— Requirement —
Look in the material below for the line holding "rest) 0 0|) - d|". Set it down exactly, with each later line up to and including the line holding "PySem.List.foldl_pyRange_pyGetD rest 0".

— Record excerpts —

-- pv_equiv track=rewrite | github.com/laizhenhai88/pil | sliderBreakDy.py | find_near_all
-- ===== SOURCE A (Python) =====
-- def find_near_all(find_p, distance):
--     p = []
--     nearest = 30
--     for i in range(0, len(find_p) -1):
--         for j in range(i+1, len(find_p)):
--             near1 = abs(abs(find_p[j] - find_p[i]) - distance)
--             if near1 < nearest:
--                 p.append([find_p[i], find_p[j]])
--     return p
-- ===== SOURCE B (Python) =====
-- def find_near_all(find_p, distance):
--     # Structural head/tail sweep: peel off the head, pair it with every later
--     # value whose absolute gap lies strictly inside (distance-30, distance+30).
--     lo, hi = distance - 30, distance + 30
--     acc = []
--     rest = find_p
--     while rest:
--         x, rest = rest[0], rest[1:]
--         acc.extend([x, y] for y in rest if lo < abs(y - x) < hi)
--     return acc
-- ===== Notes on version B (the rewrite author's own statement) =====
-- stated objective: simpler
-- what changed: Replaces A's nested index loops (range/len indexing with a double abs threshold test) by a structural head/tail sweep that pairs each popped head with the later values whose absolute gap lies in the open interval (distance-30, distance+30).
import Mathlib
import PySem

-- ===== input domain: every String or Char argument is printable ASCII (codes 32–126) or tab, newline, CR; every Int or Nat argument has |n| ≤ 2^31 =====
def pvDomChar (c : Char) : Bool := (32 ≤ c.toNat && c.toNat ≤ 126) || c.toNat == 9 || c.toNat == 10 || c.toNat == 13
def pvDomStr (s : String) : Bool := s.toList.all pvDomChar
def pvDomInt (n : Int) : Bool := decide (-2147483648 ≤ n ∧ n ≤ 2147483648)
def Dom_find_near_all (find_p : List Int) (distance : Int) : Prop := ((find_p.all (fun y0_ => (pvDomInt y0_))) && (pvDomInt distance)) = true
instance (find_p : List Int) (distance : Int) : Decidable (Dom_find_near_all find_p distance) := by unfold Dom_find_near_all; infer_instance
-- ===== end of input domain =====

-- B replaces A's nested index loops by a structural head/tail sweep whose threshold
-- test is rewritten as an interval check; objective: simpler (same O(n^2) cost).

-- ===== PORT A =====
def find_near_all (find_p : List Int) (distance : Int) : List (List Int) :=
  let nearest : Int := 30
  (PySem.List.pyRange 0 (PySem.List.len find_p - 1) 1).foldl (fun p i =>
    (PySem.List.pyRange (i + 1) (PySem.List.len find_p) 1).foldl (fun p j =>
      let near1 := |(|PySem.List.pyGetD find_p j 0 - PySem.List.pyGetD find_p i 0|) - distance|
      if near1 < nearest then p ++ [[PySem.List.pyGetD find_p i 0, PySem.List.pyGetD find_p j 0]]
      else p) p) []

-- ===== PORT B =====
-- Source B's while loop: pop the head x, extend acc with x's block, continue on the tail
def altLoop (lo hi : Int) (acc : List (List Int)) : List Int → List (List Int)
  | [] => acc
  | x :: rest =>
      altLoop lo hi
        (acc ++ (rest.filter (fun y => decide (lo < |y - x| ∧ |y - x| < hi))).map (fun y => [x, y]))
        rest

def find_near_all_alt (find_p : List Int) (distance : Int) : List (List Int) :=
  altLoop (distance - 30) (distance + 30) [] find_p

-- ===== PRECONDITION & SPEC =====
def Spec_find_near_all (find_p : List Int) (distance : Int) (out : List (List Int)) : Prop := out = find_near_all_alt find_p distance
instance (find_p : List Int) (distance : Int) (out : List (List Int)) : Decidable (Spec_find_near_all find_p distance out) := by unfold Spec_find_near_all; infer_instance

-- ===== CLAIM (what is proved, stated in full; the proofs are below) =====
def Claim_equal_find_near_all : Prop := ∀ (find_p : List Int) (distance : Int), Dom_find_near_all find_p distance → Spec_find_near_all find_p distance (find_near_all find_p distance)

-- ===== LEMMAS AND PROOFS =====

-- the body of A's outer loop, as a named function (proof helper only)
def bodyA (d : Int) (l : List Int) (p : List (List Int)) (i : Int) : List (List Int) :=
  (PySem.List.pyRange (i + 1) (PySem.List.len l) 1).foldl (fun p j =>
    let near1 := |(|PySem.List.pyGetD l j 0 - PySem.List.pyGetD l i 0|) - d|
    if near1 < 30 then p ++ [[PySem.List.pyGetD l i 0, PySem.List.pyGetD l j 0]]
    else p) p

-- A's threshold test |(|y-x|)-d| < 30 is B's interval test, fold form → filter/map form
theorem inner_eq (d x : Int) (rest : List Int) (p : List (List Int)) :
    rest.foldl (fun p y => if |(|y - x|) - d| < 30 then p ++ [[x, y]] else p) p
      = p ++ (rest.filter (fun y => decide (d - 30 < |y - x| ∧ |y - x| < d + 30))).map (fun y => [x, y]) := by
  have := PySem.List.foldl_append_if
      (fun y => decide (|(|y - x|) - d| < 30)) (fun y => [x, (y : Int)]) rest p
  simp only [decide_eq_true_eq] at this
  rw [this]
  congr 2
  apply List.filter_congr
  intro y _
  rcases abs_cases (|y - x| - d) with ⟨h1, h2⟩ | ⟨h1, h2⟩ <;>
    simp only [decide_eq_decide, h1] <;> omega

-- bodyA at index 0 on (x :: rest) produces x's block
theorem bodyA_zero (d x : Int) (rest : List Int) (p : List (List Int)) :
    bodyA d (x :: rest) p 0
      = p ++ (rest.filter (fun y => decide (d - 30 < |y - x| ∧ |y - x| < d + 30))).map (fun y => [x, y]) := by
  unfold bodyA
  rw [zero_add,
    PySem.List.foldl_pyRange_pyGetD (x :: rest) 0
      (fun p y => let near1 := |(|y - PySem.List.pyGetD (x :: rest) 0 0|) - d|
        if near1 < 30 then p ++ [[PySem.List.pyGetD (x :: rest) 0 0, y]] else p) p (by omega)]
  simp only [PySem.List.pyGetD_zero_cons, Int.toNat_one, List.drop_succ_cons, List.drop_zero]
  exact inner_eq d x rest p

-- index shift: bodyA at i+1 on (x :: rest) is bodyA at i on rest
theorem bodyA_shift (d x : Int) (rest : List Int) (p : List (List Int)) (i : Int) (hi : 0 ≤ i) :
    bodyA d (x :: rest) p (i + 1) = bodyA d rest p i := by
  unfold bodyA
  have hget : PySem.List.pyGetD (x :: rest) (i + 1) 0 = PySem.List.pyGetD rest i 0 := by
    rw [PySem.List.pyGetD_of_nonneg _ _ (by omega), PySem.List.pyGetD_of_nonneg _ _ hi]
    have : (i + 1).toNat = i.toNat + 1 := by omega
    rw [this, List.getD_cons_succ]
  rw [PySem.List.foldl_pyRange_pyGetD (x :: rest) 0
      (fun p y => let near1 := |(|y - PySem.List.pyGetD (x :: rest) (i+1) 0|) - d|
        if near1 < 30 then p ++ [[PySem.List.pyGetD (x :: rest) (i+1) 0, y]] else p) p (by omega),
    PySem.List.foldl_pyRange_pyGetD rest 0
      (fun p y => let near1 := |(|y - PySem.List.pyGetD rest i 0|) - d|
        if near1 < 30 then p ++ [[PySem.List.pyGetD rest i 0, y]] else p) p (by omega)]
  have hdrop : (x :: rest).drop (i + 1 + 1).toNat = rest.drop (i + 1).toNat := by
    have : (i + 1 + 1).toNat = (i + 1).toNat + 1 := by omega
    rw [this, List.drop_succ_cons]
  simp only [hget, hdrop]

-- A's outer loop, started from any accumulator, is B's loop
theorem outer_eq (d : Int) (l : List Int) (p : List (List Int)) :
    (PySem.List.pyRange 0 (PySem.List.len l - 1) 1).foldl (bodyA d l) p
      = altLoop (d - 30) (d + 30) p l := by
  induction l generalizing p with
  | nil => simp [PySem.List.len, PySem.List.pyRange_one_eq_nil, altLoop]
  | cons x rest ih =>
      rw [altLoop]
      have hlen : PySem.List.len (x :: rest) - 1 = PySem.List.len rest := by
        simp [PySem.List.len]
      rw [hlen]
      by_cases hr : PySem.List.len rest ≤ 0
      · have : rest = [] := by
          cases rest with
          | nil => rfl
          | cons a b => simp [PySem.List.len] at hr; omega
        subst this
        simp [PySem.List.pyRange_one_eq_nil, altLoop]
      · rw [Int.not_le] at hr
        rw [PySem.List.pyRange_one_cons hr, List.foldl_cons, bodyA_zero]
        rw [← ih, zero_add]
        rw [PySem.List.pyRange_one 1 (PySem.List.len rest),
            PySem.List.pyRange_one 0 (PySem.List.len rest - 1)]
        rw [List.foldl_map, List.foldl_map]
        simp only [Int.sub_zero, zero_add]
        apply PySem.List.foldl_congr_mem
        intro acc k _
        have h1 : (1 : Int) + (k : Int) = (k : Int) + 1 := by omega
        rw [h1, bodyA_shift d x rest acc k (by positivity)]

-- ===== VERDICT (by name: the statement is the Claim_ definition above) =====
theorem find_near_all_spec : Claim_equal_find_near_all := by
  intro find_p distance _
  unfold Spec_find_near_all find_near_all find_near_all_alt
  exact outer_eq distance find_p []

— Result —
      (fun p y => let near1 := |(|y - PySem.List.pyGetD (x :: rest) 0 0|) - d|
        if near1 < 30 then p ++ [[PySem.List.pyGetD (x :: rest) 0 0, y]] else p) p (by omega)]
  simp only [PySem.List.pyGetD_zero_cons, Int.toNat_one, List.drop_succ_cons, List.drop_zero]
  exact inner_eq d x rest p

-- index shift: bodyA at i+1 on (x :: rest) is bodyA at i on rest
theorem bodyA_shift (d x : Int) (rest : List Int) (p : List (List Int)) (i : Int) (hi : 0 ≤ i) :
    bodyA d (x :: rest) p (i + 1) = bodyA d rest p i := by
  unfold bodyA
  have hget : PySem.List.pyGetD (x :: rest) (i + 1) 0 = PySem.List.pyGetD rest i 0 := by
    rw [PySem.List.pyGetD_of_nonneg _ _ (by omega), PySem.List.pyGetD_of_nonneg _ _ hi]
    have : (i + 1).toNat = i.toNat + 1 := by omega
    rw [this, List.getD_cons_succ]
  rw [PySem.List.foldl_pyRange_pyGetD (x :: rest) 0
      (fun p y => let near1 := |(|y - PySem.List.pyGetD (x :: rest) (i+1) 0|) - d|
        if near1 < 30 then p ++ [[PySem.List.pyGetD (x :: rest) (i+1) 0, y]] else p) p (by omega),
    PySem.List.foldl_pyRange_pyGetD rest 0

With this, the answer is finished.